- **EXERCISE REQUIREMENTS**
Pull each line containing "String" from the data.

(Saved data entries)
* * *

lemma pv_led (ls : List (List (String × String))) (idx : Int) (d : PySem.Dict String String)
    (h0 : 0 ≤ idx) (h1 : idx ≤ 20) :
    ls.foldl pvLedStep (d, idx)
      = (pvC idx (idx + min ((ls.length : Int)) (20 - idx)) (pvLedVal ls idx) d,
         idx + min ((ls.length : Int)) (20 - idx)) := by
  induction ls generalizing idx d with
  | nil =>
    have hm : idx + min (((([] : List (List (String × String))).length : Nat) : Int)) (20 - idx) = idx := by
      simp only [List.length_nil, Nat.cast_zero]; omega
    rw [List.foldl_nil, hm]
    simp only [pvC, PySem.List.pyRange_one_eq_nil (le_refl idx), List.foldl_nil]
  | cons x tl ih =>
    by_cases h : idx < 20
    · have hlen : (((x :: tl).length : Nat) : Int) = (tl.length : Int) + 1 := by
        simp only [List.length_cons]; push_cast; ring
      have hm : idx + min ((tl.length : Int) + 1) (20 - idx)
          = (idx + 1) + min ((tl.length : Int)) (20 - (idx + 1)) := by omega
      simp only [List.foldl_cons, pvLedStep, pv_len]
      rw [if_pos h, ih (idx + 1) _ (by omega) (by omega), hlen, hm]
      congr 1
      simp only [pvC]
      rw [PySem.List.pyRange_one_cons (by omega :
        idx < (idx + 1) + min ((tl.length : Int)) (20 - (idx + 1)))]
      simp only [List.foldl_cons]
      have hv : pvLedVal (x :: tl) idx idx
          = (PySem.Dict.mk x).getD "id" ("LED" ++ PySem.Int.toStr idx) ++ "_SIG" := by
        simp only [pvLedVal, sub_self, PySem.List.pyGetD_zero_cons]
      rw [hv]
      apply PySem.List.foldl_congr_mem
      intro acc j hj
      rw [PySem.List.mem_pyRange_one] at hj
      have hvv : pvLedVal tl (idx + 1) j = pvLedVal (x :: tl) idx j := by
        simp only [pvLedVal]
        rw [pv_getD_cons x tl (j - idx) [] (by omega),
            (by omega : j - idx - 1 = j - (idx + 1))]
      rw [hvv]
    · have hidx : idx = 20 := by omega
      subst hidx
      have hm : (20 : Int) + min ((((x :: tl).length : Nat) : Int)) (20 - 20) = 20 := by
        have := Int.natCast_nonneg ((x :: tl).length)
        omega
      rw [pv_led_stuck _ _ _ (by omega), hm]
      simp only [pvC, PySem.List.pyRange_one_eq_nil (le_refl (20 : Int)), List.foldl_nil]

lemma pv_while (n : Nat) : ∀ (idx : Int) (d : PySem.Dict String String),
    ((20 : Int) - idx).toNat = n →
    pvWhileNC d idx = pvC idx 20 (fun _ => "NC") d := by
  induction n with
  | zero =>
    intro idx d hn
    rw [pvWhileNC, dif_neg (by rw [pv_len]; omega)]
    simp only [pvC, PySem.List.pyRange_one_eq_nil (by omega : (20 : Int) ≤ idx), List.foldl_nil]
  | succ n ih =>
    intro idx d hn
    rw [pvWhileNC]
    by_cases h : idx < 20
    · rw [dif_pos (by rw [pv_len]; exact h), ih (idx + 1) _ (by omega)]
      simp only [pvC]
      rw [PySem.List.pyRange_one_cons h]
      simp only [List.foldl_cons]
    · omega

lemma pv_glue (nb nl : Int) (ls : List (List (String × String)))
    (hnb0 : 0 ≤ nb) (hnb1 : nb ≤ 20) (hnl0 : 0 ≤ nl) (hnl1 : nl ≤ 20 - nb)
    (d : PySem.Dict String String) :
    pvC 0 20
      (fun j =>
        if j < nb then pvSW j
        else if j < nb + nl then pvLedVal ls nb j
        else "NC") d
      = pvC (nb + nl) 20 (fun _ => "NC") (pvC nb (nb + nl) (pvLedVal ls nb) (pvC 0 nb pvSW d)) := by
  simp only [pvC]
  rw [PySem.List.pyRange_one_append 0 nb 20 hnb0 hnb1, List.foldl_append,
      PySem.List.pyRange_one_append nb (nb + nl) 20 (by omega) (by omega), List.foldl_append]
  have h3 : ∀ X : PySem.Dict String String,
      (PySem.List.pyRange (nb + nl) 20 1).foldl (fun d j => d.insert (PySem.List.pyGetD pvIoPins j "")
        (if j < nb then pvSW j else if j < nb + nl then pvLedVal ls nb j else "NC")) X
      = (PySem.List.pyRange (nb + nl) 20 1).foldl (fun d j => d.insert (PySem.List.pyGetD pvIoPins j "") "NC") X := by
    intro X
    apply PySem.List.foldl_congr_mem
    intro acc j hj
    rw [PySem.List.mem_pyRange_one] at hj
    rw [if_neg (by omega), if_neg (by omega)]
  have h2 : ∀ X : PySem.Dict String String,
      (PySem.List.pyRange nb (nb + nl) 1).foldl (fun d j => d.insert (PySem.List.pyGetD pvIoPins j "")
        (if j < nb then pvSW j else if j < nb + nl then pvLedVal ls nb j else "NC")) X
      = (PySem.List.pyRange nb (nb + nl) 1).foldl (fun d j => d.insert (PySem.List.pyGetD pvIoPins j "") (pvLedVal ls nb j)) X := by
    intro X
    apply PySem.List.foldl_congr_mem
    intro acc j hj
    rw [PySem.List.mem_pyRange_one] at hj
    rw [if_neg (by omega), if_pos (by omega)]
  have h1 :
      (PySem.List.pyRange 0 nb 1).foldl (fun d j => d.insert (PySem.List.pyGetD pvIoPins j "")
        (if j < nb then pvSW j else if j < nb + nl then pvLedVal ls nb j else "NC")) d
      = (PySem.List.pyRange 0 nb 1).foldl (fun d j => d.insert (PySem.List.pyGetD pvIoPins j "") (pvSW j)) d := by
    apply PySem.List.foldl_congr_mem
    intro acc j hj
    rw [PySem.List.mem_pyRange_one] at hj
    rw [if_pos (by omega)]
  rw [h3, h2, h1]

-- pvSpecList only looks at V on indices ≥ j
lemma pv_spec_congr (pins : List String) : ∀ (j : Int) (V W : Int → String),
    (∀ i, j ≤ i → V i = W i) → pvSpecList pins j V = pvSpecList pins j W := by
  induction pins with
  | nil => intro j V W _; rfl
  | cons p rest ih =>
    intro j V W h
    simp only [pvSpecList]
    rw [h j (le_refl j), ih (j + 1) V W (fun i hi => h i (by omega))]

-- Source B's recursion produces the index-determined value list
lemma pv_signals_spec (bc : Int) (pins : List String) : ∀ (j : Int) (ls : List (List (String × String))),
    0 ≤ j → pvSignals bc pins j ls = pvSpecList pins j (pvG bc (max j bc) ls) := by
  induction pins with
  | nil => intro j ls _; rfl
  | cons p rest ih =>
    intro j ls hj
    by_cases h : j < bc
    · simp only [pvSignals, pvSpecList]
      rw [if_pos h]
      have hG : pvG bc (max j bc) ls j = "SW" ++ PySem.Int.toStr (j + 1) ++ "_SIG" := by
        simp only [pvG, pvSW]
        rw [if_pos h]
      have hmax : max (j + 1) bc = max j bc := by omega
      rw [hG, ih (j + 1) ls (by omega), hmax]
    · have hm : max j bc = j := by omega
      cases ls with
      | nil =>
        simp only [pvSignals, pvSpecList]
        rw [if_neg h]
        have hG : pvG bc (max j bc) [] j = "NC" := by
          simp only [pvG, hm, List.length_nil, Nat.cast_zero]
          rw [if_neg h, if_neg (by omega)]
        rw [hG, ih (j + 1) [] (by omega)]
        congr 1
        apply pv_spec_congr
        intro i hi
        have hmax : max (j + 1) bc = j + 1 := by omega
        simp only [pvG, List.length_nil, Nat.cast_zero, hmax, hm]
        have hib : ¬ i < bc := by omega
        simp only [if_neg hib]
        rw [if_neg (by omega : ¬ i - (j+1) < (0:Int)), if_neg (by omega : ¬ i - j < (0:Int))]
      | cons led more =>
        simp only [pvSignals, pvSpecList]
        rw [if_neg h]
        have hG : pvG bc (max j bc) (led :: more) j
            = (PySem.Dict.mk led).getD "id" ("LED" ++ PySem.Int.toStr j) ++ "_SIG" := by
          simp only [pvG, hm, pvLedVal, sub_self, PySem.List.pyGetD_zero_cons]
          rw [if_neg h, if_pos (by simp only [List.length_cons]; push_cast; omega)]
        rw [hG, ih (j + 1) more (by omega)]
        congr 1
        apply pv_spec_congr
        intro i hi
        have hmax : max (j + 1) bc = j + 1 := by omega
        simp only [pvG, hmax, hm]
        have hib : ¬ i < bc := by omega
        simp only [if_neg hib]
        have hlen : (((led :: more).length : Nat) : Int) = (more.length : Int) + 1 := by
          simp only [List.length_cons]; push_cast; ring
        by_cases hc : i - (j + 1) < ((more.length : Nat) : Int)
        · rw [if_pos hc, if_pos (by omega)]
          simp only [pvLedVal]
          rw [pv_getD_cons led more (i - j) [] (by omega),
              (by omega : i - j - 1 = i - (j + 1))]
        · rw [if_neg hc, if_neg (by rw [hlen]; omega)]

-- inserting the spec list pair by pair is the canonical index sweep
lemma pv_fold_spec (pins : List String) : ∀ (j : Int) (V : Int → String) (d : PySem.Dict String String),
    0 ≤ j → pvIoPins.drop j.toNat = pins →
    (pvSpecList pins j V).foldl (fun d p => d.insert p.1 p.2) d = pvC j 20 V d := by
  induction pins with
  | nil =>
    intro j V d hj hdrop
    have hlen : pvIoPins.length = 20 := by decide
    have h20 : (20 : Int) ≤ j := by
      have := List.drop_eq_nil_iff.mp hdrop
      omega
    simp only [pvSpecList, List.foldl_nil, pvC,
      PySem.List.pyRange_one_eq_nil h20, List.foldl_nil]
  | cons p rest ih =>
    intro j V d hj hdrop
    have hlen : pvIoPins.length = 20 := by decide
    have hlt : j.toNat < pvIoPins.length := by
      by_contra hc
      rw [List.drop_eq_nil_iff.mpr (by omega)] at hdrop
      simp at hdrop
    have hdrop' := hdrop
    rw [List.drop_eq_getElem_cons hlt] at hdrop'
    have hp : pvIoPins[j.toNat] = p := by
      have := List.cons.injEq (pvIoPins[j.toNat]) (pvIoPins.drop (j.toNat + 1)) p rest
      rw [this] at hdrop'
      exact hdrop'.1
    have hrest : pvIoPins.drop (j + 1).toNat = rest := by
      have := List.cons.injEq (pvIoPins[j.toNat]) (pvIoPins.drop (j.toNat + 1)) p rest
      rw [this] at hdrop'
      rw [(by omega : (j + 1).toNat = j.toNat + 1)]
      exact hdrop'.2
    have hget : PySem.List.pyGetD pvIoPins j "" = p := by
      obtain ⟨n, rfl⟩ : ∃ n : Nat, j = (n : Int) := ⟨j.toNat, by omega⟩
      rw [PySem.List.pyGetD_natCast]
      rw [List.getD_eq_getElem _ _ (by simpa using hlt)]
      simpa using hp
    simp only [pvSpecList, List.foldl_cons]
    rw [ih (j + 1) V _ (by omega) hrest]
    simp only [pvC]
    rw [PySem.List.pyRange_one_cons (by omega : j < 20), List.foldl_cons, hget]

* * *

- **RESPONSE TO THIS TASK**
lemma pv_led (ls : List (List (String × String))) (idx : Int) (d : PySem.Dict String String)
    have hm : idx + min (((([] : List (List (String × String))).length : Nat) : Int)) (20 - idx) = idx := by
lemma pv_while (n : Nat) : ∀ (idx : Int) (d : PySem.Dict String String),
lemma pv_glue (nb nl : Int) (ls : List (List (String × String)))
    (d : PySem.Dict String String) :
  have h3 : ∀ X : PySem.Dict String String,
  have h2 : ∀ X : PySem.Dict String String,
lemma pv_spec_congr (pins : List String) : ∀ (j : Int) (V W : Int → String),
lemma pv_signals_spec (bc : Int) (pins : List String) : ∀ (j : Int) (ls : List (List (String × String))),
lemma pv_fold_spec (pins : List String) : ∀ (j : Int) (V : Int → String) (d : PySem.Dict String String),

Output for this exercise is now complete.